Lieven: Was bei uns gemacht wird, muß irgendwie funktionieren. Sonst könnten wir den Erfolg nicht haben. So schlecht, wie es manchmal dargestellt wird, kann es nicht funktionieren. Solange das so ist, sehe ich keinen Grund, päpstlicher als der Papst zu sein. Wir bieten jetzt einen Vor-Ort-Service zusammen mit der Telekom. Das ist eine Versicherungsprämie, sonst nichts.

CHIP: Gegen einen schlechten Verkäufer kann man sich nicht versichern. Was tun sie für Ausbildung Ihrer Mitarbeiter?

Lieven: Das ist mehr eine Charakterfrage als eine Sache der Ausbildung. Wenn man für jede Neuerung in dieser Branche eine Schulung machen würde, wären die Leute nur noch auf Schulung.

»Manchmal kriegt man graue Haare«

Interview mit Manfred Schmitt, Vorstand Escom AG

CHIP: In Ihren Prospekten nehmen Sie mit den Figuren Willi Windig und Siggi Schrauber die Beratung und den Service Ihrer Konkurrenz aufs Kom. Werfen Sie da nicht mit Steinen aus dem Glashaus?

Schmitt: Wir bieten sicher nicht in jeder Filiale perfekten Service an. Bei großem Andrang kann die Beratung nicht immer optimal sein. Wenn es ruhiger ist, können wir den Kunden auch genügend beraten.

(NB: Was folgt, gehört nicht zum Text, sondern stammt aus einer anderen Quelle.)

-- pv_equiv track=rewrite | github.com/HarshithaModekurty/Parallel-Turbo-Decoder-ASIC-for-3GPP-LTE | tools/gen_lte_vectors.py | radix4_bmu_i
-- ===== SOURCE A (Python) =====
-- def wrap_metric(v: int) -> int:
--     return ((v + 512) & 0x3FF) - 512
--
-- def mod_add_i(a: int, b: int) -> int:
--     return wrap_metric(a + b)
--
-- def branch_metric_unit_i(lsys: int, lpar: int, lapri: int) -> tuple[int, int, int, int]:
--     tmp = mod_add_i(lsys, lapri)
--     return (
--         wrap_metric(mod_add_i(tmp, lpar) >> 1),
--         wrap_metric(mod_add_i(tmp, -lpar) >> 1),
--         wrap_metric(mod_add_i(mod_add_i(-lsys, -lapri), lpar) >> 1),
--         wrap_metric(mod_add_i(mod_add_i(-lsys, -lapri), -lpar) >> 1),
--     )
--
-- def radix4_bmu_i(sys_even: int, sys_odd: int, par_even: int, par_odd: int, apri_even: int, apri_odd: int) -> list[int]:
--     g0 = branch_metric_unit_i(sys_even, par_even, apri_even)
--     g1 = branch_metric_unit_i(sys_odd, par_odd, apri_odd)
--     out = [0] * 16
--     for u0 in (0, 1):
--         for p0 in (0, 1):
--             for u1 in (0, 1):
--                 for p1 in (0, 1):
--                     idx = (u0 * 8) + (p0 * 4) + (u1 * 2) + p1
--                     out[idx] = mod_add_i(g0[u0 * 2 + p0], g1[u1 * 2 + p1])
--     return out
-- ===== SOURCE B (Python) =====
-- def wrap_metric(v: int) -> int:
--     return ((v + 512) & 0x3FF) - 512
--
-- def mod_add_i(a: int, b: int) -> int:
--     return wrap_metric(a + b)
--
-- def _metric(s: int, p: int, ap: int, u: int, q: int) -> int:
--     # metric for trellis bits (u, q): flip signs instead of indexing a precomputed table
--     if u:
--         s, ap = -s, -ap
--     if q:
--         p = -p
--     return wrap_metric(mod_add_i(mod_add_i(s, ap), p) >> 1)
--
-- def radix4_bmu_i(sys_even: int, sys_odd: int, par_even: int, par_odd: int, apri_even: int, apri_odd: int) -> list[int]:
--     out = []
--     for k in range(16):
--         e = _metric(sys_even, par_even, apri_even, (k >> 3) & 1, (k >> 2) & 1)
--         o = _metric(sys_odd, par_odd, apri_odd, (k >> 1) & 1, k & 1)
--         out.append(mod_add_i(e, o))
--     return out
-- ===== Notes on version B (the rewrite author's own statement) =====
-- stated objective: alternative
-- what changed: Instead of precomputing two 4-entry branch-metric tables and combining them with four nested binary loops that write into a preallocated list via reconstructed indices, B makes one flat pass over the 16 state indices and computes each metric directly from the raw inputs, selecting the sign flips from the index bits.
import Mathlib
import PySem

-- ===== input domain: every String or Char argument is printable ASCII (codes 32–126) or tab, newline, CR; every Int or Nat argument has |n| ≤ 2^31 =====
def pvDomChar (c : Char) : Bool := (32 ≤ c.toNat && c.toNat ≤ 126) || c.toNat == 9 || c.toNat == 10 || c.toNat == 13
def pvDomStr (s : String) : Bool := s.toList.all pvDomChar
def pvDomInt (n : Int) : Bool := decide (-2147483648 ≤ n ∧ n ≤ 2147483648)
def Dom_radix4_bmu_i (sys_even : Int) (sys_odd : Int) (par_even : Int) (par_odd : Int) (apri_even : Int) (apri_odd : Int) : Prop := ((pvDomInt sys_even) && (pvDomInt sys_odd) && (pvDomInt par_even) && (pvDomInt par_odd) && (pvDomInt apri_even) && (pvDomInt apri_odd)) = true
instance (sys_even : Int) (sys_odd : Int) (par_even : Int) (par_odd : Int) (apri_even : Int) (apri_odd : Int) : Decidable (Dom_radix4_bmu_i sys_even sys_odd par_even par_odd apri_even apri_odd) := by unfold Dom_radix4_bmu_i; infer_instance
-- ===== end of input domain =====

-- B replaces A's precomputed metric tuples and nested index-writing loops with one flat pass over the 16 state indices, computing each branch metric directly from the raw inputs via sign flips (alternative decomposition, same values, same order).


-- ===== PORT A =====
-- A-side helpers (literal transliterations of Source A's helpers)
def wrapMetricA (v : Int) : Int := PySem.Int.band (v + 512) 0x3FF - 512

def modAddA (a b : Int) : Int := wrapMetricA (a + b)

def bmuA (lsys lpar lapri : Int) : List Int :=
  let tmp := modAddA lsys lapri
  [ wrapMetricA (modAddA tmp lpar >>> 1),
    wrapMetricA (modAddA tmp (-lpar) >>> 1),
    wrapMetricA (modAddA (modAddA (-lsys) (-lapri)) lpar >>> 1),
    wrapMetricA (modAddA (modAddA (-lsys) (-lapri)) (-lpar) >>> 1) ]

-- four nested loops over (0, 1) writing out[idx] in place, as in A
def radix4_bmu_i (sys_even : Int) (sys_odd : Int) (par_even : Int) (par_odd : Int) (apri_even : Int) (apri_odd : Int) : List Int :=
  let g0 := bmuA sys_even par_even apri_even
  let g1 := bmuA sys_odd par_odd apri_odd
  let out : List Int := List.replicate 16 0
  [0, 1].foldl (fun out (u0 : Nat) =>
    [0, 1].foldl (fun out (p0 : Nat) =>
      [0, 1].foldl (fun out (u1 : Nat) =>
        [0, 1].foldl (fun out (p1 : Nat) =>
          let idx := u0 * 8 + p0 * 4 + u1 * 2 + p1
          out.set idx (modAddA (PySem.List.pyGetD g0 (↑(u0 * 2 + p0)) 0) (PySem.List.pyGetD g1 (↑(u1 * 2 + p1)) 0)))
          out) out) out) out

-- ===== PORT B =====
-- B-side helpers (Source B's helpers, transcribed)
def wrapMetricB (v : Int) : Int := PySem.Int.band (v + 512) 0x3FF - 512

def modAddB (a b : Int) : Int := wrapMetricB (a + b)

-- Source B's _metric: flip signs according to the trellis bits, then one shared formula
def metricB (s p ap u q : Int) : Int :=
  let s := if u = 0 then s else -s
  let ap := if u = 0 then ap else -ap
  let p := if q = 0 then p else -p
  wrapMetricB (modAddB (modAddB s ap) p >>> 1)

-- single flat pass over the 16 state indices k, each metric computed from the raw inputs
def radix4_bmu_i_alt (sys_even : Int) (sys_odd : Int) (par_even : Int) (par_odd : Int) (apri_even : Int) (apri_odd : Int) : List Int :=
  (PySem.List.pyRange 0 16 1).map (fun (k : Int) =>
    modAddB (metricB sys_even par_even apri_even (PySem.Int.band (k >>> 3) 1) (PySem.Int.band (k >>> 2) 1))
            (metricB sys_odd par_odd apri_odd (PySem.Int.band (k >>> 1) 1) (PySem.Int.band k 1)))

-- ===== PRECONDITION & SPEC =====
def Spec_radix4_bmu_i (sys_even : Int) (sys_odd : Int) (par_even : Int) (par_odd : Int) (apri_even : Int) (apri_odd : Int) (out : List Int) : Prop := out = radix4_bmu_i_alt sys_even sys_odd par_even par_odd apri_even apri_odd
instance (sys_even : Int) (sys_odd : Int) (par_even : Int) (par_odd : Int) (apri_even : Int) (apri_odd : Int) (out : List Int) : Decidable (Spec_radix4_bmu_i sys_even sys_odd par_even par_odd apri_even apri_odd out) := by unfold Spec_radix4_bmu_i; infer_instance

-- ===== CLAIM (what is proved, stated in full; the proofs are below) =====
def Claim_equal_radix4_bmu_i : Prop := ∀ (sys_even : Int) (sys_odd : Int) (par_even : Int) (par_odd : Int) (apri_even : Int) (apri_odd : Int), Dom_radix4_bmu_i sys_even sys_odd par_even par_odd apri_even apri_odd → Spec_radix4_bmu_i sys_even sys_odd par_even par_odd apri_even apri_odd (radix4_bmu_i sys_even sys_odd par_even par_odd apri_even apri_odd)

-- ===== LEMMAS AND PROOFS =====

-- ===== VERDICT (by name: the statement is the Claim_ definition above) =====
theorem radix4_bmu_i_spec : Claim_equal_radix4_bmu_i := by
  intro s0 s1 p0 p1 a0 a1 _
  show _ = _
  rfl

Der Kunde hat Anspruch auf eine vernünftige Antwort, wenn er Fragen zu seinem Gerät hat.

CHIP: Muß er dafür hinfahren?

Schmitt: Nein, er kann auch anrufen.

CHIP: Unsere Leser klagen aber, daß sie sich bei Escom immer die Finger wund wählen.

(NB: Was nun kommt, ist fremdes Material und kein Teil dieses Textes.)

theorem itemA_eq (r : List (String × String)) : itemA r = rowItemB r := by
  have hknd := firstOcc_keys_nodup r
  have hbA : (firstOcc r).foldl (stepF ksrA) none = chainR (firstOcc r) ksrA :=
    bestF_eq_chainR ksrA (firstOcc r) hknd (by decide) (by decide)
  have hbT : (firstOcc r).foldl (stepF ksrT) none = chainR (firstOcc r) ksrT :=
    bestF_eq_chainR ksrT (firstOcc r) hknd (by decide) (by decide)
  have hbD : (firstOcc r).foldl (stepF ksrD) none = chainR (firstOcc r) ksrD :=
    bestF_eq_chainR ksrD (firstOcc r) hknd (by decide) (by decide)
  have eA : pyOr (pyOr (pyOr (r.lookup "Variable") (r.lookup "Name"))
      (r.lookup "Output")) (r.lookup "Col1") = pyOrChain (firstOcc r) (ksrA.map (·.1)) := by
    simp [pyOrChain, ksrA, lookup_firstOcc, pyOr_assoc]
  have eT : pyOr (pyOr (r.lookup "Type") (r.lookup "Accepts")) (r.lookup "Col2")
      = pyOrChain (firstOcc r) (ksrT.map (·.1)) := by
    simp [pyOrChain, ksrT, lookup_firstOcc, pyOr_assoc]
  have eD : pyOr (r.lookup "Description") (r.lookup "Col3")
      = pyOrChain (firstOcc r) (ksrD.map (·.1)) := by
    simp [pyOrChain, ksrD, lookup_firstOcc]
  obtain ⟨tA, vA⟩ := chain_bridge (firstOcc r) ksrA
  obtain ⟨tT, vT⟩ := chain_bridge (firstOcc r) ksrT
  obtain ⟨tD, vD⟩ := chain_bridge (firstOcc r) ksrD
  rw [itemA, rowItemB, foldl_stepB_triple, hbA, hbT, hbD]
  rw [eA, eT, eD]
  cases hA : chainR (firstOcc r) ksrA with
  | none =>
    rw [hA] at tA
    cases hT : chainR (firstOcc r) ksrT with
    | none =>
      rw [hT] at tT
      cases hD : chainR (firstOcc r) ksrD with
      | none => rw [hD] at tD; simp [pvFields, List.zip, tA, tT, tD]
      | some qd =>
        rw [vD qd hD, hD] at tD
        simp [pvFields, List.zip, tA, tT, tD, vD qd hD]
    | some qt =>
      rw [vT qt hT, hT] at tT
      cases hD : chainR (firstOcc r) ksrD with
      | none => rw [hD] at tD; simp [pvFields, List.zip, tA, tT, tD, vT qt hT]
      | some qd =>
        rw [vD qd hD, hD] at tD
        simp [pvFields, List.zip, tA, tT, tD, vT qt hT, vD qd hD]
  | some qa =>
    rw [vA qa hA, hA] at tA
    cases hT : chainR (firstOcc r) ksrT with
    | none =>
      rw [hT] at tT
      cases hD : chainR (firstOcc r) ksrD with
      | none => rw [hD] at tD; simp [pvFields, List.zip, tA, tT, tD, vA qa hA]
      | some qd =>
        rw [vD qd hD, hD] at tD
        simp [pvFields, List.zip, tA, tT, tD, vA qa hA, vD qd hD]
    | some qt =>
      rw [vT qt hT, hT] at tT
      cases hD : chainR (firstOcc r) ksrD with
      | none => rw [hD] at tD; simp [pvFields, List.zip, tA, tT, tD, vA qa hA, vT qt hT]
      | some qd =>
        rw [vD qd hD, hD] at tD
        simp [pvFields, List.zip, tA, tT, tD, vA qa hA, vT qt hT, vD qd hD]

Schmitt: Das hängt davon ob, wann sie anrufen. Am besten ist es vormittags am Wochenbeginn. Da machen wir den geringsten Umsatz und haben am meisten Zeit.

CHIP: Der Kunde soll sich also am Montag oder Dienstag einen halben Tag freinehmen.

Schmitt: Ich würde es so machen. Ich gehe auch nicht am Donnerstagabend oder Samstags zum Einkaufen.

CHIP: Ist es eigentlich schwer, gute Mitarbeiter zu finden?

Schmitt: Ja, schon. Aber die meisten Läden von uns haben Stammkunden und ein Stammpersonal. Wir versuchen, die Verkäufer so gut wie möglich zu schulen. Beschwerden sind an sich immer Ausreißer. Wenn sie sich mal bei einer Filiale häufen, wechseln wir das Personal aus.

CHIP: Was verstehen Sie unter Service?

Schmitt: Bei uns soll der Kunde König sein. Wir können dem Kunden bei unserer eng kalkulierten Gewinnspanne aber keine dreistündigen Gratis-Einführungskurse geben. Er kann bei uns verschiedene Servicepakete kaufen.

CHIP: Weisen Ihre Verkäufer die Kunden darauf hin?

Schmitt: Ich gehe davon aus, daß der Kunde unsere Werbung gelesen hat. Informationsmaterial über unsere Servicepakete erhält der Kunde selbstverständlich auch in jeder Filiale.

CHIP: Wir kriegen immer wieder Briefe von Lesern, die über Escom klagen. Läuft in ihren Filialen viel schief?

Schmitt: Es passiert, da können Sie nichts dran drehen. Ich ärgere mich da furchtbar drüber. Da kriegt man wirklich graue Haare, wenn man hört, was manchmal schiefgelaufen ist. Oftmals ist es eine Aneinanderreihung unglücklicher Umstände, die dann zur Verärgerung des Kunden führt.